## PROBLEM DESCRIPTION
Beginning at the line that includes "List.getD_eq_getElem _ _ hk2, List.getD_eq_getElem" in the entries below, print each line exactly as it appears, through the last one.

(Stored items)
--------------------
-- pv_equiv track=rewrite | github.com/RomanBirov/goit-algo-fp | task_4.py | heap_to_tree_edges
-- ===== SOURCE A (Python) =====
-- def heap_to_tree_edges(heap):
--     edges = []
--     for i in range(len(heap)):
--         left = 2 * i + 1
--         right = 2 * i + 2
--
--         if left < len(heap):
--             edges.append((heap[i], heap[left]))
--         if right < len(heap):
--             edges.append((heap[i], heap[right]))
--
--     return edges
-- ===== SOURCE B (Python) =====
-- def heap_to_tree_edges(heap):
--     parents = [x for x in heap for _ in range(2)]
--     return list(zip(parents, heap[1:]))
-- ===== Notes on version B (the rewrite author's own statement) =====
-- stated objective: alternative
-- what changed: B does no index arithmetic at all: it builds a duplicated parent stream [x for x in heap for _ in range(2)] and zips it with heap[1:], whereas A loops over parent indices with bounds checks emitting up to two children.
import Mathlib
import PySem

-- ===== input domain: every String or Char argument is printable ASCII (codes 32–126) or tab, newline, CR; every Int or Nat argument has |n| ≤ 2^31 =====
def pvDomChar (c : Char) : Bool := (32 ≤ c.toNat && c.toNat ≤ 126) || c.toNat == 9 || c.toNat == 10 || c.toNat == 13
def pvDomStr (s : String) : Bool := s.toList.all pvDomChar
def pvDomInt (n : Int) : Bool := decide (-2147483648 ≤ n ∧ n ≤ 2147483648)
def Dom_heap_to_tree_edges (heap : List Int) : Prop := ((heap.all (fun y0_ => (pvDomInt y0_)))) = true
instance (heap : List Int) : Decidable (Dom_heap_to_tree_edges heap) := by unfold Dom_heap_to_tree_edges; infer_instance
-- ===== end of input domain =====

-- B avoids index arithmetic entirely: it zips a duplicated parent stream
-- [x for x in heap for _ in range(2)] with the children heap[1:], instead of
-- A's bounds-checked loop over parent indices; objective: alternative.


-- ===== PORT A =====
-- loop body of A; the loop only reads heap[i], heap[left], heap[right] at indices it
-- has checked to be in range, so pyGetD's default 0 is never the result
def heapStepA (heap : List Int) (edges : List (Int × Int)) (i : Int) : List (Int × Int) :=
  let left := 2 * i + 1
  let right := 2 * i + 2
  let edges := if left < (heap.length : Int) then
      edges ++ [(PySem.List.pyGetD heap i 0, PySem.List.pyGetD heap left 0)] else edges
  if right < (heap.length : Int) then
      edges ++ [(PySem.List.pyGetD heap i 0, PySem.List.pyGetD heap right 0)] else edges

def heap_to_tree_edges (heap : List Int) : List (Int × Int) :=
  (PySem.List.pyRange 0 (heap.length : Int) 1).foldl (heapStepA heap) []

-- ===== PORT B =====
-- parents = [x for x in heap for _ in range(2)]; return list(zip(parents, heap[1:]))
def heap_to_tree_edges_alt (heap : List Int) : List (Int × Int) :=
  let parents := heap.flatMap (fun x => [x, x])
  parents.zip (PySem.List.slice heap (some 1) none)

-- ===== PRECONDITION & SPEC =====
def Spec_heap_to_tree_edges (heap : List Int) (out : List (Int × Int)) : Prop := out = heap_to_tree_edges_alt heap
instance (heap : List Int) (out : List (Int × Int)) : Decidable (Spec_heap_to_tree_edges heap out) := by unfold Spec_heap_to_tree_edges; infer_instance

-- ===== CLAIM (what is proved, stated in full; the proofs are below) =====
def Claim_equal_heap_to_tree_edges : Prop := ∀ (heap : List Int), Dom_heap_to_tree_edges heap → Spec_heap_to_tree_edges heap (heap_to_tree_edges heap)

-- ===== LEMMAS AND PROOFS =====

theorem stepA_both (heap : List Int) (edges : List (Int × Int)) (i : Int)
    (h1 : 2 * i + 1 < (heap.length : Int)) (h2 : 2 * i + 2 < (heap.length : Int)) :
    heapStepA heap edges i = edges ++ [(PySem.List.pyGetD heap i 0, PySem.List.pyGetD heap (2*i+1) 0),
      (PySem.List.pyGetD heap i 0, PySem.List.pyGetD heap (2*i+2) 0)] := by
  simp [heapStepA, h1, h2]

theorem stepA_left (heap : List Int) (edges : List (Int × Int)) (i : Int)
    (h1 : 2 * i + 1 < (heap.length : Int)) (h2 : ¬ 2 * i + 2 < (heap.length : Int)) :
    heapStepA heap edges i = edges ++ [(PySem.List.pyGetD heap i 0, PySem.List.pyGetD heap (2*i+1) 0)] := by
  simp [heapStepA, h1, h2]

theorem stepA_none (heap : List Int) (edges : List (Int × Int)) (i : Int)
    (h1 : ¬ 2 * i + 1 < (heap.length : Int)) (h2 : ¬ 2 * i + 2 < (heap.length : Int)) :
    heapStepA heap edges i = edges := by
  simp [heapStepA, h1, h2]

-- A's fold, run for the first k parent indices, lists the edges of the first
-- min(2k+1, n) - 1 children in child-index order
theorem heap_fold_eq_map (heap : List Int) (k : Nat) (hk : k ≤ heap.length) :
    (PySem.List.pyRange 0 (k : Int) 1).foldl (heapStepA heap) [] =
    (PySem.List.pyRange 1 (min (2 * (k : Int) + 1) (heap.length : Int)) 1).map (fun j =>
      (PySem.List.pyGetD heap (PySem.Int.floordiv (j - 1) 2) 0, PySem.List.pyGetD heap j 0)) := by
  induction k with
  | zero =>
      rw [PySem.List.pyRange_one_eq_nil (by omega), PySem.List.pyRange_one_eq_nil (by omega)]
      rfl
  | succ k ih =>
      have hkk : (k : Int) < (heap.length : Int) := by exact_mod_cast hk
      have hcast : ((k + 1 : Nat) : Int) = (k : Int) + 1 := by push_cast; ring
      rw [hcast, PySem.List.pyRange_one_succ_right (a := 0) (b := (k : Int)) (by omega),
        List.foldl_append, ih (Nat.le_of_succ_le hk), List.foldl_cons, List.foldl_nil]
      have hd1 : PySem.Int.floordiv (2 * (k : Int) + 1 - 1) 2 = (k : Int) := by
        rw [PySem.Int.floordiv_eq_ediv_of_pos (by omega)]; omega
      have hd2 : PySem.Int.floordiv (2 * (k : Int) + 2 - 1) 2 = (k : Int) := by
        rw [PySem.Int.floordiv_eq_ediv_of_pos (by omega)]; omega
      by_cases h2 : 2 * (k : Int) + 2 < (heap.length : Int)
      · have h1 : 2 * (k : Int) + 1 < (heap.length : Int) := by omega
        have hsplit : PySem.List.pyRange 1 (min (2 * ((k : Int) + 1) + 1) (heap.length : Int)) 1 =
            PySem.List.pyRange 1 (min (2 * (k : Int) + 1) (heap.length : Int)) 1
              ++ [2 * (k : Int) + 1, 2 * (k : Int) + 2] := by
          have e1 : min (2 * (k : Int) + 1) (heap.length : Int) = 2 * (k : Int) + 1 := by omega
          have e2 : min (2 * ((k : Int) + 1) + 1) (heap.length : Int) = (2 * (k : Int) + 2) + 1 := by
            omega
          rw [e1, e2,
            PySem.List.pyRange_one_succ_right (a := 1) (b := 2 * (k : Int) + 2) (by omega),
            show (2 * (k : Int) + 2) = (2 * (k : Int) + 1) + 1 from by ring,
            PySem.List.pyRange_one_succ_right (a := 1) (b := 2 * (k : Int) + 1) (by omega)]
          simp [List.append_assoc]
        rw [stepA_both heap _ _ h1 h2, hsplit, List.map_append]
        simp only [List.map_cons, List.map_nil, hd1, hd2]
      · by_cases h1 : 2 * (k : Int) + 1 < (heap.length : Int)
        · have hsplit : PySem.List.pyRange 1 (min (2 * ((k : Int) + 1) + 1) (heap.length : Int)) 1 =
              PySem.List.pyRange 1 (min (2 * (k : Int) + 1) (heap.length : Int)) 1
                ++ [2 * (k : Int) + 1] := by
            have e1 : min (2 * (k : Int) + 1) (heap.length : Int) = 2 * (k : Int) + 1 := by omega
            have e2 : min (2 * ((k : Int) + 1) + 1) (heap.length : Int) = (2 * (k : Int) + 1) + 1 := by
              omega
            rw [e1, e2,
              PySem.List.pyRange_one_succ_right (a := 1) (b := 2 * (k : Int) + 1) (by omega)]
          rw [stepA_left heap _ _ h1 h2, hsplit, List.map_append]
          simp only [List.map_cons, List.map_nil, hd1]
        · have hsame : min (2 * ((k : Int) + 1) + 1) (heap.length : Int) =
              min (2 * (k : Int) + 1) (heap.length : Int) := by omega
          rw [stepA_none heap _ _ h1 h2, hsame]

-- the duplicated parent stream reads its k-th element at heap[k/2]
theorem dup_getElem (l : List Int) (k : Nat) (hk : k < (l.flatMap (fun x => [x, x])).length)
    (hk2 : k / 2 < l.length) :
    (l.flatMap (fun x => [x, x]))[k] = l[k / 2] := by
  induction l generalizing k with
  | nil => simp at hk2
  | cons x xs ih =>
      match k, hk with
      | 0, _ => simp
      | 1, _ => simp
      | (m + 2), hk =>
          have hlen : (xs.flatMap (fun x => [x, x])).length = 2 * xs.length := by
            simp [List.length_flatMap]; omega
          have hm : m < (xs.flatMap (fun x => [x, x])).length := by
            simp [List.flatMap_cons] at hk; simpa [hlen] using by omega
          have hm2 : m / 2 < xs.length := by omega
          have : ((x :: xs).flatMap (fun x => [x, x]))[m + 2] =
              (xs.flatMap (fun x => [x, x]))[m] := by
            simp [List.flatMap_cons]
          rw [this, ih m hm hm2]
          have : (m + 2) / 2 = m / 2 + 1 := by omega
          simp [this]

-- ===== VERDICT (by name: the statement is the Claim_ definition above) =====
theorem heap_to_tree_edges_spec : Claim_equal_heap_to_tree_edges := by
  intro heap _
  unfold Spec_heap_to_tree_edges heap_to_tree_edges heap_to_tree_edges_alt
  rw [heap_fold_eq_map heap heap.length le_rfl,
    show min (2 * (heap.length : Int) + 1) (heap.length : Int) = (heap.length : Int) from by
      omega, PySem.List.slice_from_one]
  apply List.ext_getElem
  · simp [PySem.List.length_pyRange_one, List.length_flatMap, List.length_tail]
    omega
  · intro k h1 h2
    have hklt : k < heap.length - 1 := by
      simpa [PySem.List.length_pyRange_one] using by
        have := h1; simp [PySem.List.length_pyRange_one] at this; omega
    have hk1 : k + 1 < heap.length := by omega
    have hk2 : k / 2 < heap.length := by omega
    rw [List.getElem_map, PySem.List.getElem_pyRange_one, List.getElem_zip]
    have hfd : PySem.Int.floordiv (1 + (k : Int) - 1) 2 = ((k / 2 : Nat) : Int) := by
      rw [PySem.Int.floordiv_eq_ediv_of_pos (by omega)]; omega
    have hj : (1 + (k : Int)) = ((k + 1 : Nat) : Int) := by push_cast; ring
    rw [hfd, hj, PySem.List.pyGetD_natCast, PySem.List.pyGetD_natCast,
      List.getD_eq_getElem _ _ hk2, List.getD_eq_getElem _ _ hk1,
      dup_getElem heap k (by simpa using h2.trans_le (by simp)) hk2,
      List.getElem_tail]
--------------------
## OUTPUT
      List.getD_eq_getElem _ _ hk2, List.getD_eq_getElem _ _ hk1,
      dup_getElem heap k (by simpa using h2.trans_le (by simp)) hk2,
      List.getElem_tail]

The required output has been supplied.